No, a third one is on its way.

A friend returned home to better weather here than he’d had all week on his holiday in Madeira.

Personally, I’m loving it.

I’d wondered about moving abroad when I retired; looks like abroad has come here.

On Monday, the Met Office, the nation’s weather watchers, issued their annual climate ‘stock take’.

The report highlights how the UK’s climate has warmed steadily from the 1980s onwards.

Baselines have shifted, records are frequently broken, temperature and rainfall extremes are becoming the norm.

The last three years in particular have been in the UK’s top five warmest on record.

Records have been broken this year, and we’re only halfway through.

The report, littered with statistics and graphs, is compelling.

Our weather is getting warmer and wetter; our sea levels are rising faster than the world’s average.

What does all this mean?

At one level, it means that we won’t have to go to Spain or Madeira to find the sun.

Some longer-term weather predictions see the West Country becoming the new Med, while the old Med grows increasingly unbearably hot and dry.

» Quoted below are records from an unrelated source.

-- pv_equiv track=rewrite | github.com/rustleupchef/codewars | main.py | sixteen
-- ===== SOURCE A (Python) =====
-- def sixteen(watched: str) -> str:
--     watched = watched.split("\n")[0:-1]
--     dictionary = dict()
--
--     for watch in watched:
--         if watch in dictionary:
--             dictionary[watch] = dictionary[watch] + 1
--             continue
--         dictionary[watch] = 1
--
--     trending_key = max(dictionary, key=dictionary.get)
--     trending_value = dictionary[trending_key]
--     dictionary.pop(trending_key)
--     second_key = max(dictionary, key=dictionary.get)
--
--     return f"Trending: {trending_key} [{trending_value} count]\nSecond Place: {second_key} [{dictionary[second_key]} count]"
-- ===== SOURCE B (Python) =====
-- def sixteen(watched: str) -> str:
--     counts = {}
--     for line in watched.split("\n")[:-1]:
--         counts[line] = counts.get(line, 0) + 1
--     top = second = None
--     for kv in counts.items():
--         if top is None or kv[1] > top[1]:
--             top, second = kv, top
--         elif second is None or kv[1] > second[1]:
--             second = kv
--     (k1, v1), (k2, v2) = top, second
--     return f"Trending: {k1} [{v1} count]\nSecond Place: {k2} [{v2} count]"
-- ===== Notes on version B (the rewrite author's own statement) =====
-- stated objective: alternative
-- what changed: B replaces A's max-over-keys / pop / second max-over-keys selection with a single streaming top-2 pass over the count dict's items (no mutation of the dict, one scan instead of two scans plus a pop).
import Mathlib
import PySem

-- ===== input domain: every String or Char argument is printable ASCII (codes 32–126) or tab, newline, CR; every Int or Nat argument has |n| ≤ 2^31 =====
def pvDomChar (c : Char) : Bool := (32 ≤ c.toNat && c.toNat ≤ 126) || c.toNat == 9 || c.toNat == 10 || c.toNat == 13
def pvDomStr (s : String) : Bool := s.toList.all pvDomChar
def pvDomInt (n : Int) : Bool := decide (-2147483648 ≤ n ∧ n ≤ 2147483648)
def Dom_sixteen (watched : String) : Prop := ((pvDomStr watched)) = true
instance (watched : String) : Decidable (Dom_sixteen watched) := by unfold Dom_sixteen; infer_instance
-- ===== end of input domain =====

-- B selects the top two counts in ONE streaming pass over the dict items instead of A's
-- max-over-keys / pop / max-over-keys; the RETURN values agree on inputs with at least two
-- distinct counted lines (A raises ValueError otherwise, and B a TypeError).

-- ===== PORT A =====
def sixteen (watched : String) : String :=
  match PySem.Str.split? watched "\n" with
  | none => ""  -- unreachable: the separator "\n" is nonempty
  | some parts =>
    let watched' := PySem.List.slice parts (some 0) (some (-1))
    let dictionary := watched'.foldl
      (fun d w => if d.contains w then d.insert w (d.getD w 0 + 1) else d.insert w 1)
      PySem.Dict.empty
    -- max(dictionary, key=dictionary.get): first key with maximal value (every key is present,
    -- so dictionary.get k is the stored value; getD … 0 is exact here)
    match PySem.List.max? dictionary.keys (fun k => dictionary.getD k 0) with
    | none => ""  -- Python: ValueError from max() on an empty dict — excluded by Pre_
    | some trendingKey =>
      let trendingValue := dictionary.getD trendingKey 0
      let d2 := dictionary.erase trendingKey
      match PySem.List.max? d2.keys (fun k => d2.getD k 0) with
      | none => ""  -- Python: ValueError — excluded by Pre_
      | some secondKey =>
        "Trending: " ++ trendingKey ++ " [" ++ PySem.Int.toStr trendingValue ++
          " count]\nSecond Place: " ++ secondKey ++ " [" ++
          PySem.Int.toStr (d2.getD secondKey 0) ++ " count]"

-- ===== PORT B =====
-- the body of B's for-loop over counts.items(): streaming top-2, first-wins on ties
def sixteenAltStep (st : Option (String × Int) × Option (String × Int))
    (kv : String × Int) : Option (String × Int) × Option (String × Int) :=
  match st.1 with
  | none => (some kv, st.1)
  | some t =>
    if t.2 < kv.2 then (some kv, st.1)
    else
      match st.2 with
      | none => (st.1, some kv)
      | some s => if s.2 < kv.2 then (st.1, some kv) else st

def sixteen_alt (watched : String) : String :=
  match PySem.Str.split? watched "\n" with
  | none => ""  -- unreachable: the separator "\n" is nonempty
  | some parts =>
    let lines := PySem.List.slice parts none (some (-1))
    let counts := lines.foldl (fun d w => d.insert w (d.getD w 0 + 1)) PySem.Dict.empty
    match counts.items.foldl sixteenAltStep (none, none) with
    | (some (k1, v1), some (k2, v2)) =>
        "Trending: " ++ k1 ++ " [" ++ PySem.Int.toStr v1 ++
          " count]\nSecond Place: " ++ k2 ++ " [" ++ PySem.Int.toStr v2 ++ " count]"
    | _ => ""  -- Python: TypeError unpacking None — excluded by Pre_

-- ===== PRECONDITION & SPEC =====
-- Pre_ excludes exactly the inputs with fewer than two distinct lines in watched.split("\n")[:-1],
-- on which A raises ValueError (and B raises TypeError).
def Pre_sixteen (watched : String) : Prop :=
  2 ≤ (PySem.Set.ofList (((PySem.Str.split? watched "\n").getD []).dropLast)).length
instance (watched : String) : Decidable (Pre_sixteen watched) := by
  unfold Pre_sixteen; infer_instance

def pvWitness_sixteen : String := "a\nb\na\n"

def Spec_sixteen (watched : String) (out : String) : Prop := out = sixteen_alt watched
instance (watched : String) (out : String) : Decidable (Spec_sixteen watched out) := by
  unfold Spec_sixteen; infer_instance

-- ===== CLAIM (what is proved, stated in full; the proofs are below) =====
def Claim_equal_sixteen : Prop :=
  ∀ (watched : String), Dom_sixteen watched → Pre_sixteen watched →
    Spec_sixteen watched (sixteen watched)

-- ===== LEMMAS AND PROOFS =====

-- max? of one more element at the right end
lemma max?_append_singleton {α κ : Type} [LT κ] [DecidableLT κ] (l : List α) (x : α)
    (key : α → κ) :
    PySem.List.max? (l ++ [x]) key
      = match PySem.List.max? l key with
        | none => some x
        | some m => if key m < key x then some x else some m := by
  unfold PySem.List.max?
  rw [List.foldl_append]
  rfl

-- max? over a mapped list is the mapped max? under the composed key
lemma max?_map_fst {α β κ : Type} [LinearOrder κ] (l : List α) (f : α → β) (key : β → κ) :
    PySem.List.max? (l.map f) key = Option.map f (PySem.List.max? l (fun a => key (f a))) := by
  induction l using List.reverseRecOn with
  | nil => rfl
  | append_singleton l x ih =>
    rw [List.map_append, List.map_singleton, max?_append_singleton, max?_append_singleton, ih]
    rcases PySem.List.max? l (fun a => key (f a)) with _ | m
    · rfl
    · by_cases h : key (f m) < key (f x) <;> simp [h]

-- max? is determined by the key values on the list's members
lemma max?_congr_mem {α κ : Type} [LT κ] [DecidableLT κ] (l : List α) (k1 k2 : α → κ)
    (h : ∀ x ∈ l, k1 x = k2 x) :
    PySem.List.max? l k1 = PySem.List.max? l k2 := by
  induction l using List.reverseRecOn with
  | nil => rfl
  | append_singleton l x ih =>
    rw [max?_append_singleton, max?_append_singleton,
        ih (fun y hy => h y (List.mem_append_left _ hy)), h x (by simp)]
    rcases hm : PySem.List.max? l k2 with _ | m
    · rfl
    · simp [h m (List.mem_append_left _ (PySem.List.max?_mem hm))]

-- the two counting loops build the same dict (when the key is absent, getD w 0 + 1 = 1)
lemma dict_eq (lines : List String) :
    lines.foldl
      (fun d w => if d.contains w then d.insert w (d.getD w 0 + 1) else d.insert w 1)
      (PySem.Dict.empty : PySem.Dict String Int)
      = lines.foldl (fun d w => d.insert w (d.getD w 0 + 1)) PySem.Dict.empty := by
  apply List.foldl_ext
  intro d w _
  by_cases h : d.contains w = true
  · simp [h]
  · simp only [Bool.not_eq_true] at h
    simp [h, PySem.Dict.getD_of_not_contains d (0 : Int) h]

-- core: the streaming top-2 fold computes (first max, first max after removing its key)
lemma top2_spec (l : List (String × Int)) (hnd : (l.map Prod.fst).Nodup) :
    l.foldl sixteenAltStep (none, none)
      = (PySem.List.max? l (fun p => p.2),
         match PySem.List.max? l (fun p => p.2) with
         | none => none
         | some p => PySem.List.max? (l.filter (fun q => !(q.1 == p.1))) (fun p => p.2)) := by
  induction l using List.reverseRecOn with
  | nil => rfl
  | append_singleton l x ih =>
    rw [List.map_append, List.map_singleton, List.nodup_append] at hnd
    obtain ⟨hndl, -, hdisj⟩ := hnd
    have hx : x.1 ∉ l.map Prod.fst := fun hmem =>
      hdisj x.1 hmem x.1 (by simp) rfl
    rw [List.foldl_append, List.foldl_cons, List.foldl_nil, ih hndl,
        max?_append_singleton]
    rcases hm : PySem.List.max? l (fun p => p.2) with _ | p
    · have hl : l = [] := (PySem.List.max?_eq_none_iff _ _).mp hm
      subst hl
      simp [sixteenAltStep, PySem.List.max?]
    · have hpmem : p ∈ l := PySem.List.max?_mem hm
      have hp1 : p.1 ∈ l.map Prod.fst := List.mem_map_of_mem hpmem
      have hxp : p.1 ≠ x.1 := fun h => hx (h ▸ hp1)
      by_cases hlt : p.2 < x.2
      · have hfil : (l ++ [x]).filter (fun q => !(q.1 == x.1)) = l := by
          rw [List.filter_append]
          have h1 : [x].filter (fun q => !(q.1 == x.1)) = [] := by simp
          have h2 : l.filter (fun q => !(q.1 == x.1)) = l :=
            List.filter_eq_self.mpr (fun q hq => by
              have : q.1 ≠ x.1 := fun h => hx (h ▸ List.mem_map_of_mem hq)
              simp [this])
          rw [h1, h2, List.append_nil]
        simp only [hlt, if_true, hfil, hm]
        simp [sixteenAltStep, hlt]
      · have hfil : (l ++ [x]).filter (fun q => !(q.1 == p.1))
            = l.filter (fun q => !(q.1 == p.1)) ++ [x] := by
          rw [List.filter_append]
          congr 1
          simp [Ne.symm hxp]
        simp only [hlt, if_false, hfil, max?_append_singleton]
        rcases hs : PySem.List.max? (l.filter (fun q => !(q.1 == p.1))) (fun p => p.2)
          with _ | s
        · simp [sixteenAltStep, hlt, hs]
        · by_cases hlt2 : s.2 < x.2 <;> simp [sixteenAltStep, hlt, hlt2, hs]

-- a Nodup list of length ≥ 2 has a member different from any given element
lemma exists_ne_of_nodup {α : Type} (l : List α) (hnd : l.Nodup) (hlen : 2 ≤ l.length)
    (a : α) : ∃ x ∈ l, x ≠ a := by
  match l, hlen with
  | x :: y :: t, _ =>
    have hxy : x ≠ y := by simp [List.nodup_cons] at hnd; tauto
    by_cases hxa : x = a
    · exact ⟨y, by simp, fun h => hxy (hxa.trans h.symm ▸ rfl)⟩
    · exact ⟨x, by simp, hxa⟩

-- ===== VERDICT (by name: the statement is the Claim_ definition above) =====
theorem sixteen_spec : Claim_equal_sixteen := by
  intro watched _ hpre
  unfold Spec_sixteen sixteen sixteen_alt
  unfold Pre_sixteen at hpre
  rcases hsp : PySem.Str.split? watched "\n" with _ | parts
  · simp [PySem.Str.split?, PySem.Chars.split?] at hsp
  rw [hsp] at hpre
  simp only [Option.getD_some] at hpre
  simp only [PySem.List.slice_zero_start, PySem.List.slice_to_neg_one]
  set lines := parts.dropLast with hlines
  rw [dict_eq lines, PySem.Dict.foldl_insert_getD_add_one_eq_counter]
  set d := PySem.Dict.counter lines with hd
  have hnodup : d.keys.Nodup := PySem.Dict.nodup_keys_counter lines
  have hkeys : d.keys = PySem.Set.ofList lines := PySem.Dict.keys_counter lines
  have hkeys_items : d.keys = d.items.map Prod.fst := rfl
  have hnditems : (d.items.map Prod.fst).Nodup := hkeys_items ▸ hnodup
  -- A's first max over keys = fst of the first max over items by value
  have hA1 : PySem.List.max? d.keys (fun k => d.getD k 0)
      = Option.map Prod.fst (PySem.List.max? d.items (fun p => p.2)) := by
    rw [hkeys_items, max?_map_fst]
    congr 1
    exact max?_congr_mem _ _ _ (fun p hp =>
      PySem.Dict.getD_of_mem_items d hp hnodup 0)
  -- items are nonempty (≥ 2 distinct lines)
  have hlen : 2 ≤ d.items.length := by
    have : d.items.length = d.keys.length := by
      rw [hkeys_items, List.length_map]
    rw [this, hkeys]; exact hpre
  rcases hm : PySem.List.max? d.items (fun p => p.2) with _ | p
  · rw [(PySem.List.max?_eq_none_iff _ _).mp hm] at hlen; simp at hlen
  have hpmem : p ∈ d.items := PySem.List.max?_mem hm
  have hv1 : d.getD p.1 0 = p.2 := PySem.Dict.getD_of_mem_items d hpmem hnodup 0
  -- the erased dict
  have hd2items : (d.erase p.1).items = d.items.filter (fun q => !(q.1 == p.1)) := rfl
  have hnd2 : (d.erase p.1).keys.Nodup := by
    have : (d.erase p.1).keys = ((d.items.filter (fun q => !(q.1 == p.1))).map Prod.fst) := rfl
    rw [this]
    exact hnditems.sublist (List.Sublist.map Prod.fst List.filter_sublist)
  have hA2 : PySem.List.max? (d.erase p.1).keys (fun k => (d.erase p.1).getD k 0)
      = Option.map Prod.fst
          (PySem.List.max? (d.items.filter (fun q => !(q.1 == p.1))) (fun q => q.2)) := by
    have hk2 : (d.erase p.1).keys = (d.erase p.1).items.map Prod.fst := rfl
    rw [hk2, hd2items, max?_map_fst]
    congr 1
    exact max?_congr_mem _ _ _ (fun q hq =>
      PySem.Dict.getD_of_mem_items (d.erase p.1) (hd2items ▸ hq) hnd2 0)
  -- the filtered items are nonempty: some key differs from p.1
  obtain ⟨k', hk'mem, hk'ne⟩ :=
    exists_ne_of_nodup d.keys hnodup (by rw [hkeys]; exact hpre) p.1
  obtain ⟨q0, hq0mem, hq0⟩ := List.mem_map.mp (hkeys_items ▸ hk'mem)
  have hq0fil : q0 ∈ d.items.filter (fun q => !(q.1 == p.1)) :=
    List.mem_filter.mpr ⟨hq0mem, by simp [hq0, hk'ne]⟩
  rcases hm2 : PySem.List.max? (d.items.filter (fun q => !(q.1 == p.1))) (fun q => q.2)
    with _ | q
  · rw [(PySem.List.max?_eq_none_iff _ _).mp hm2] at hq0fil; simp at hq0fil
  have hqmem : q ∈ (d.erase p.1).items := hd2items ▸ PySem.List.max?_mem hm2
  have hv2 : (d.erase p.1).getD q.1 0 = q.2 :=
    PySem.Dict.getD_of_mem_items (d.erase p.1) hqmem hnd2 0
  -- B's fold
  have hB : d.items.foldl sixteenAltStep (none, none) = (some p, some q) := by
    rw [top2_spec d.items hnditems, hm]
    simp [hm2]
  -- assemble
  simp only [hA1, hm, Option.map_some, hA2, hm2, hB, hv1, hv2]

The Spanish will soon be coming here for their summer hols!

The report is sanguine.

It says that we should expect more extremes, particularly flooding.

Warmer air holds more moisture, and since most of our winter weather comes across the Atlantic, it dumps that moisture on the first land it comes across, the UK and Ireland.

Locally, our chalk soil means that while we’re spared the ravages of flash floods, but as the Plains soak up greater winter moisture we should expect to see high water levels in our five rivers.

The floods we saw in 2014 are much more likely to recur.

We should also expect more heatwaves.

For some of us that might mean more afternoons basking on Bournemouth beach, but for others living with health conditions, the heat poses a threat to life.

It’s estimated that the heatwaves in June will have resulted in 570 excess deaths, mostly in London.

The report isn’t scaremongering.

It’s basically saying climate change is now baked in.

Extremes will become the norm and more frequent.

That gives us time to prepare and mitigate the inevitable, as Salisbury has already done with its River Project.

But it also carries a warning.

These changes are a result of man-made global warming.

If we go on warming the planet like this, these effects and costs, human and financial, will become even more severe.

What measures, it asks, are you taking to avert disaster by reducing your carbon footprint?